<<<<
-- pv_equiv track=rewrite | github.com/vikasr-05/jumpwhere | Assignment-5/problem10.py | findUniqueueWords
-- ===== SOURCE A (Python) =====
-- def findUniqueueWords(inputStr):
--     uniqWords= set()
--     listW = inputStr.split(",")
--     for word in listW:
--         uniqWords.add(word)
--     uniqWordsList = list(uniqWords)
--     uniqWordsList.sort()
--     listToStr = ','.join(map(str, uniqWordsList))
--     return listToStr
-- ===== SOURCE B (Python) =====
-- def findUniqueueWords(inputStr):
--     words = sorted(inputStr.split(","))
--     out = []
--     for w in words:
--         if not out or out[-1] != w:
--             out.append(w)
--     return ",".join(out)
-- ===== Notes on version B (the rewrite author's own statement) =====
-- stated objective: alternative
-- what changed: Replaces the hash-set accumulation followed by sorting the set with sorting the full word list first and removing duplicates in a single adjacent-comparison pass; no set is used.
import Mathlib
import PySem

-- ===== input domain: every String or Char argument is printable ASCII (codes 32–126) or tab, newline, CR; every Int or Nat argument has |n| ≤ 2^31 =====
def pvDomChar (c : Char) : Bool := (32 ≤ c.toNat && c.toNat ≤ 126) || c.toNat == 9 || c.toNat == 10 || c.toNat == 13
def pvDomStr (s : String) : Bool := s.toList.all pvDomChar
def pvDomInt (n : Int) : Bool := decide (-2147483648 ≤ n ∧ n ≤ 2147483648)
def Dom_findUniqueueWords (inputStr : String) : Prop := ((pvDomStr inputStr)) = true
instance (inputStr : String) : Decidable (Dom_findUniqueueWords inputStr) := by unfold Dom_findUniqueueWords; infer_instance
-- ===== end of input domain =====

-- ===== PORT A =====
-- B replaces the hash-set accumulation + sort-of-set with sort-first then one adjacent-dedup pass (alternative decomposition, same cost).
def findUniqueueWords (inputStr : String) : String :=
  let listW := (PySem.Str.split? inputStr ",").getD []  -- sep "," ≠ "" so split? is always `some`
  let uniqWords := listW.foldl (fun s w => PySem.Set.add s w) PySem.Set.empty
  let uniqWordsList := PySem.List.sorted uniqWords (fun x => x) false
  PySem.Str.join "," uniqWordsList

-- ===== PORT B =====
def findUniqueueWords_alt (inputStr : String) : String :=
  let words := PySem.List.sorted ((PySem.Str.split? inputStr ",").getD []) (fun x => x) false
  let out := words.foldl
    (fun acc w => if acc.getLast? = some w then acc else acc ++ [w]) []
  PySem.Str.join "," out

-- ===== PRECONDITION & SPEC =====
def Spec_findUniqueueWords (inputStr : String) (out : String) : Prop := out = findUniqueueWords_alt inputStr
instance (inputStr : String) (out : String) : Decidable (Spec_findUniqueueWords inputStr out) := by unfold Spec_findUniqueueWords; infer_instance

-- ===== CLAIM (what is proved, stated in full; the proofs are below) =====
def Claim_equal_findUniqueueWords : Prop := ∀ (inputStr : String), Dom_findUniqueueWords inputStr → Spec_findUniqueueWords inputStr (findUniqueueWords inputStr)

-- ===== LEMMAS AND PROOFS =====

theorem pv_mem_le_getLast {a l : String} {acc : List String}
    (hp : acc.Pairwise (· ≤ ·)) (ha : a ∈ acc) (hl : acc.getLast? = some l) : a ≤ l := by
  induction acc with
  | nil => cases ha
  | cons x t ih =>
    cases t with
    | nil =>
      simp at hl ha; subst hl; simp [ha]
    | cons y u =>
      rw [List.getLast?_cons_cons] at hl
      rcases List.mem_cons.mp ha with rfl | hmem
      · exact (List.pairwise_cons.mp hp).1 l (List.mem_of_getLast? hl)
      · exact ih (List.pairwise_cons.mp hp).2 hmem hl

/-- Invariant of B's dedup fold over a sorted tail. -/
theorem pv_dedup_foldl_inv (xs : List String) (acc : List String)
    (hx : xs.Pairwise (· ≤ ·)) (ha : acc.Pairwise (· < ·))
    (hle : ∀ a ∈ acc, ∀ b ∈ xs, a ≤ b) :
    (xs.foldl (fun acc w => if acc.getLast? = some w then acc else acc ++ [w]) acc).Pairwise (· < ·) ∧
    (∀ y, y ∈ xs.foldl (fun acc w => if acc.getLast? = some w then acc else acc ++ [w]) acc ↔ y ∈ acc ∨ y ∈ xs) := by
  induction xs generalizing acc with
  | nil => exact ⟨ha, fun y => by simp⟩
  | cons w xs ih =>
    have hx' : xs.Pairwise (· ≤ ·) := (List.pairwise_cons.mp hx).2
    have hwle : ∀ b ∈ xs, w ≤ b := (List.pairwise_cons.mp hx).1
    simp only [List.foldl_cons]
    by_cases hcase : acc.getLast? = some w
    · rw [if_pos hcase]
      have hwmem : w ∈ acc := List.mem_of_getLast? hcase
      have ⟨h1, h2⟩ := ih acc hx' ha (fun a haa b hb => hle a haa b (List.mem_cons_of_mem _ hb))
      refine ⟨h1, fun y => ?_⟩
      rw [h2]
      constructor
      · rintro (h | h)
        · exact Or.inl h
        · exact Or.inr (List.mem_cons_of_mem _ h)
      · rintro (h | h)
        · exact Or.inl h
        · rcases List.mem_cons.mp h with rfl | h
          · exact Or.inl hwmem
          · exact Or.inr h
    · rw [if_neg hcase]
      have hlt : ∀ a ∈ acc, a < w := by
        intro a haa
        have hale : a ≤ w := hle a haa w (List.mem_cons_self ..)
        rcases lt_or_eq_of_le hale with h | rfl
        · exact h
        · exfalso
          obtain ⟨l, hl⟩ := Option.isSome_iff_exists.mp
            (List.getLast?_isSome.mpr (List.ne_nil_of_mem haa))
          have h1 : a ≤ l := pv_mem_le_getLast (ha.imp le_of_lt) haa hl
          have h2 : l ≤ a := hle l (List.mem_of_getLast? hl) a (List.mem_cons_self ..)
          have : l = a := le_antisymm h2 h1
          exact hcase (this ▸ hl)
      have ha'' : (acc ++ [w]).Pairwise (· < ·) := by
        rw [List.pairwise_append]
        exact ⟨ha, List.pairwise_singleton _ _, fun a haa b hb => by
          rw [List.mem_singleton.mp hb]; exact hlt a haa⟩
      have hle' : ∀ a ∈ acc ++ [w], ∀ b ∈ xs, a ≤ b := by
        intro a haa b hb
        rcases List.mem_append.mp haa with h | h
        · exact hle a h b (List.mem_cons_of_mem _ hb)
        · rw [List.mem_singleton.mp h]; exact hwle b hb
      have ⟨h1, h2⟩ := ih (acc ++ [w]) hx' ha'' hle'
      refine ⟨h1, fun y => ?_⟩
      rw [h2]
      simp only [List.mem_append, List.mem_cons]
      tauto

theorem findUniqueueWords_eq (inputStr : String) :
    findUniqueueWords inputStr = findUniqueueWords_alt inputStr := by
  unfold findUniqueueWords findUniqueueWords_alt
  set ws := (PySem.Str.split? inputStr ",").getD [] with hws
  have hset : ws.foldl (fun s w => PySem.Set.add s w) PySem.Set.empty = PySem.Set.ofList ws := rfl
  simp only []
  rw [show (ws.foldl (fun s w => PySem.Set.add s w) PySem.Set.empty) = PySem.Set.ofList ws from rfl]
  congr 1
  -- sorted(set(ws)) = adjacent-dedup of sorted(ws)
  have hsorted : (PySem.List.sorted ws (fun x => x) false).Pairwise (· ≤ ·) := by
    have := PySem.List.sorted_pairwise (xs := ws) (key := fun x => x)
    simpa using this
  obtain ⟨h1, h2⟩ := pv_dedup_foldl_inv (PySem.List.sorted ws (fun x => x) false) [] hsorted
    (List.Pairwise.nil) (by simp)
  apply PySem.List.sorted_eq_of_perm_of_pairwise_lt
  · apply (List.perm_ext_iff_of_nodup (h1.imp ne_of_lt) (PySem.Set.nodup_ofList ws)).mpr
    intro y
    rw [h2]
    simp [PySem.Set.mem_ofList, PySem.List.mem_sorted]
  · simpa using h1

-- ===== VERDICT (by name: the statement is the Claim_ definition above) =====
theorem findUniqueueWords_spec : Claim_equal_findUniqueueWords := by
  intro inputStr _
  unfold Spec_findUniqueueWords
  exact findUniqueueWords_eq inputStr
-- pv_equiv track=rewrite | github.com/NoOnesSoul/postagalamb | nevsor.py | hetesek
-- ===== SOURCE A (Python) =====
-- def hetesek(het, nevsor):
--     while het > 28:
--         het -= 28
--     b = het * 2
--     c = b + 1
--     while b > 28:
--         b -= 28
--         c -= 28
--     if c > 28:
--         c -= 28
--     return f"**{nevsor[b]}** és **{nevsor[c]}** a hetesek."
-- ===== SOURCE B (Python) =====
-- def hetesek(het, nevsor):
--     h = het if het <= 28 else (het - 1) % 28 + 1
--     b = 2 * h
--     if b > 28:
--         b -= 28
--     c = 1 if b == 28 else b + 1
--     return f"**{nevsor[b]}** és **{nevsor[c]}** a hetesek."
-- ===== Notes on version B (the rewrite author's own statement) =====
-- stated objective: simpler
-- what changed: Replaces both subtract-28 while-loops with closed-form modular arithmetic ((het-1)%28+1 and one conditional subtraction), computing the two indices directly.
import Mathlib
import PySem

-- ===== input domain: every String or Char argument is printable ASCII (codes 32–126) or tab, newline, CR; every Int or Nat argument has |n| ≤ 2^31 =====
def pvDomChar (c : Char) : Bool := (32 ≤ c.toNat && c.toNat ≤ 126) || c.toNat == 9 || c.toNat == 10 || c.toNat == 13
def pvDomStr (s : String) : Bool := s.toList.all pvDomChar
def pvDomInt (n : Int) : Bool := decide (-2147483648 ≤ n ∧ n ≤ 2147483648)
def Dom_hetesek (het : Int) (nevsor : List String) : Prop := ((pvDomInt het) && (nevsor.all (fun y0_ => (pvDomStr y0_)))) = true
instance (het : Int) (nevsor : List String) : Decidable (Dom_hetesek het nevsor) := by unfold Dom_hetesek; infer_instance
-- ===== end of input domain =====

-- B replaces A's two subtract-28 loops by closed-form modular arithmetic (simpler, loop-free index computation).

-- ===== PORT A =====
-- `while het > 28: het -= 28`
def hetesekRed (het : Int) : Int :=
  if het > 28 then hetesekRed (het - 28) else het
termination_by het.toNat
decreasing_by omega

-- `while b > 28: b -= 28; c -= 28`
def hetesekLoopBC (b c : Int) : Int × Int :=
  if b > 28 then hetesekLoopBC (b - 28) (c - 28) else (b, c)
termination_by b.toNat
decreasing_by omega

def hetesek (het : Int) (nevsor : List String) : String :=
  let het' := hetesekRed het
  let b := het' * 2
  let c := b + 1
  let bc := hetesekLoopBC b c
  let c' := if bc.2 > 28 then bc.2 - 28 else bc.2
  -- nevsor[b] / nevsor[c]: Python indexing; IndexError excluded by Pre_
  "**" ++ (PySem.List.pyGet? nevsor bc.1).getD "" ++ "** és **" ++
    (PySem.List.pyGet? nevsor c').getD "" ++ "** a hetesek."

-- ===== PORT B =====
def hetesek_alt (het : Int) (nevsor : List String) : String :=
  let h := if het ≤ 28 then het else PySem.Int.mod (het - 1) 28 + 1
  let b := if 2 * h > 28 then 2 * h - 28 else 2 * h
  let c := if b = 28 then 1 else b + 1
  "**" ++ (PySem.List.pyGet? nevsor b).getD "" ++ "** és **" ++
    (PySem.List.pyGet? nevsor c).getD "" ++ "** a hetesek."

-- ===== PRECONDITION & SPEC =====
-- Pre_ excludes exactly the inputs on which Python A raises IndexError: both
-- final indices must be valid Python indices into nevsor.
def Pre_hetesek (het : Int) (nevsor : List String) : Prop :=
  let h := if het ≤ 28 then het else (het - 1) % 28 + 1
  let b := if 2 * h > 28 then 2 * h - 28 else 2 * h
  let c := if b = 28 then 1 else b + 1
  (-(nevsor.length : Int) ≤ b ∧ b < nevsor.length) ∧
  (-(nevsor.length : Int) ≤ c ∧ c < nevsor.length)
instance (het : Int) (nevsor : List String) : Decidable (Pre_hetesek het nevsor) := by
  unfold Pre_hetesek; infer_instance

def pvWitness_hetesek : Int × List String := (1, ["Anna", "Bela", "Cili", "Dani"])

def Spec_hetesek (het : Int) (nevsor : List String) (out : String) : Prop := out = hetesek_alt het nevsor
instance (het : Int) (nevsor : List String) (out : String) : Decidable (Spec_hetesek het nevsor out) := by unfold Spec_hetesek; infer_instance

-- ===== CLAIM (what is proved, stated in full; the proofs are below) =====
def Claim_equal_hetesek : Prop := ∀ (het : Int) (nevsor : List String), Dom_hetesek het nevsor → Pre_hetesek het nevsor → Spec_hetesek het nevsor (hetesek het nevsor)

-- ===== LEMMAS AND PROOFS =====

theorem hetesekRed_eq (het : Int) :
    hetesekRed het = if het ≤ 28 then het else (het - 1) % 28 + 1 := by
  fun_induction hetesekRed het with
  | case1 het h ih =>
    rw [ih]
    split <;> split <;> omega
  | case2 het h =>
    split <;> omega

theorem hetesekLoopBC_eq (b c : Int) (hb : b ≤ 56) :
    hetesekLoopBC b c = (if b > 28 then b - 28 else b, if b > 28 then c - 28 else c) := by
  rw [hetesekLoopBC]
  split
  · rw [hetesekLoopBC]
    split <;> simp_all <;> omega
  · simp_all

theorem hetesek_eq_alt (het : Int) (nevsor : List String) :
    hetesek het nevsor = hetesek_alt het nevsor := by
  unfold hetesek hetesek_alt
  dsimp only
  rw [hetesekRed_eq]
  rw [PySem.Int.mod_eq_emod_of_pos (by omega)]
  set h : Int := if het ≤ 28 then het else (het - 1) % 28 + 1 with hh
  have hle : h ≤ 28 := by
    rw [hh]; split
    · omega
    · have := Int.emod_lt_of_pos (het - 1) (b := 28) (by omega); omega
  rw [hetesekLoopBC_eq _ _ (by omega)]
  have hb : (if 2 * h > 28 then 2 * h - 28 else 2 * h) = h * 2 - (if h * 2 > 28 then 28 else 0) := by
    split <;> split <;> omega
  have hc : (if (if h * 2 > 28 then h * 2 + 1 - 28 else h * 2 + 1) > 28
        then (if h * 2 > 28 then h * 2 + 1 - 28 else h * 2 + 1) - 28
        else (if h * 2 > 28 then h * 2 + 1 - 28 else h * 2 + 1))
      = (if (if 2 * h > 28 then 2 * h - 28 else 2 * h) = 28 then 1
         else (if 2 * h > 28 then 2 * h - 28 else 2 * h) + 1) := by
    split <;> split <;> split <;> split <;> omega
  simp only [hb, hc]
  split <;> simp

-- ===== VERDICT (by name: the statement is the Claim_ definition above) =====
theorem hetesek_spec : Claim_equal_hetesek := by
  intro het nevsor _ _
  unfold Spec_hetesek
  exact hetesek_eq_alt het nevsor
>>>>
_Exercise requirements:_
An exact copy is required of each line from the one containing "rw [hetesekLoopBC_eq _ _ (by omega)]" through the last line of the material, and of no other line.

_Answer box:_
  rw [hetesekLoopBC_eq _ _ (by omega)]
  have hb : (if 2 * h > 28 then 2 * h - 28 else 2 * h) = h * 2 - (if h * 2 > 28 then 28 else 0) := by
    split <;> split <;> omega
  have hc : (if (if h * 2 > 28 then h * 2 + 1 - 28 else h * 2 + 1) > 28
        then (if h * 2 > 28 then h * 2 + 1 - 28 else h * 2 + 1) - 28
        else (if h * 2 > 28 then h * 2 + 1 - 28 else h * 2 + 1))
      = (if (if 2 * h > 28 then 2 * h - 28 else 2 * h) = 28 then 1
         else (if 2 * h > 28 then 2 * h - 28 else 2 * h) + 1) := by
    split <;> split <;> split <;> split <;> omega
  simp only [hb, hc]
  split <;> simp

-- ===== VERDICT (by name: the statement is the Claim_ definition above) =====
theorem hetesek_spec : Claim_equal_hetesek := by
  intro het nevsor _ _
  unfold Spec_hetesek
  exact hetesek_eq_alt het nevsor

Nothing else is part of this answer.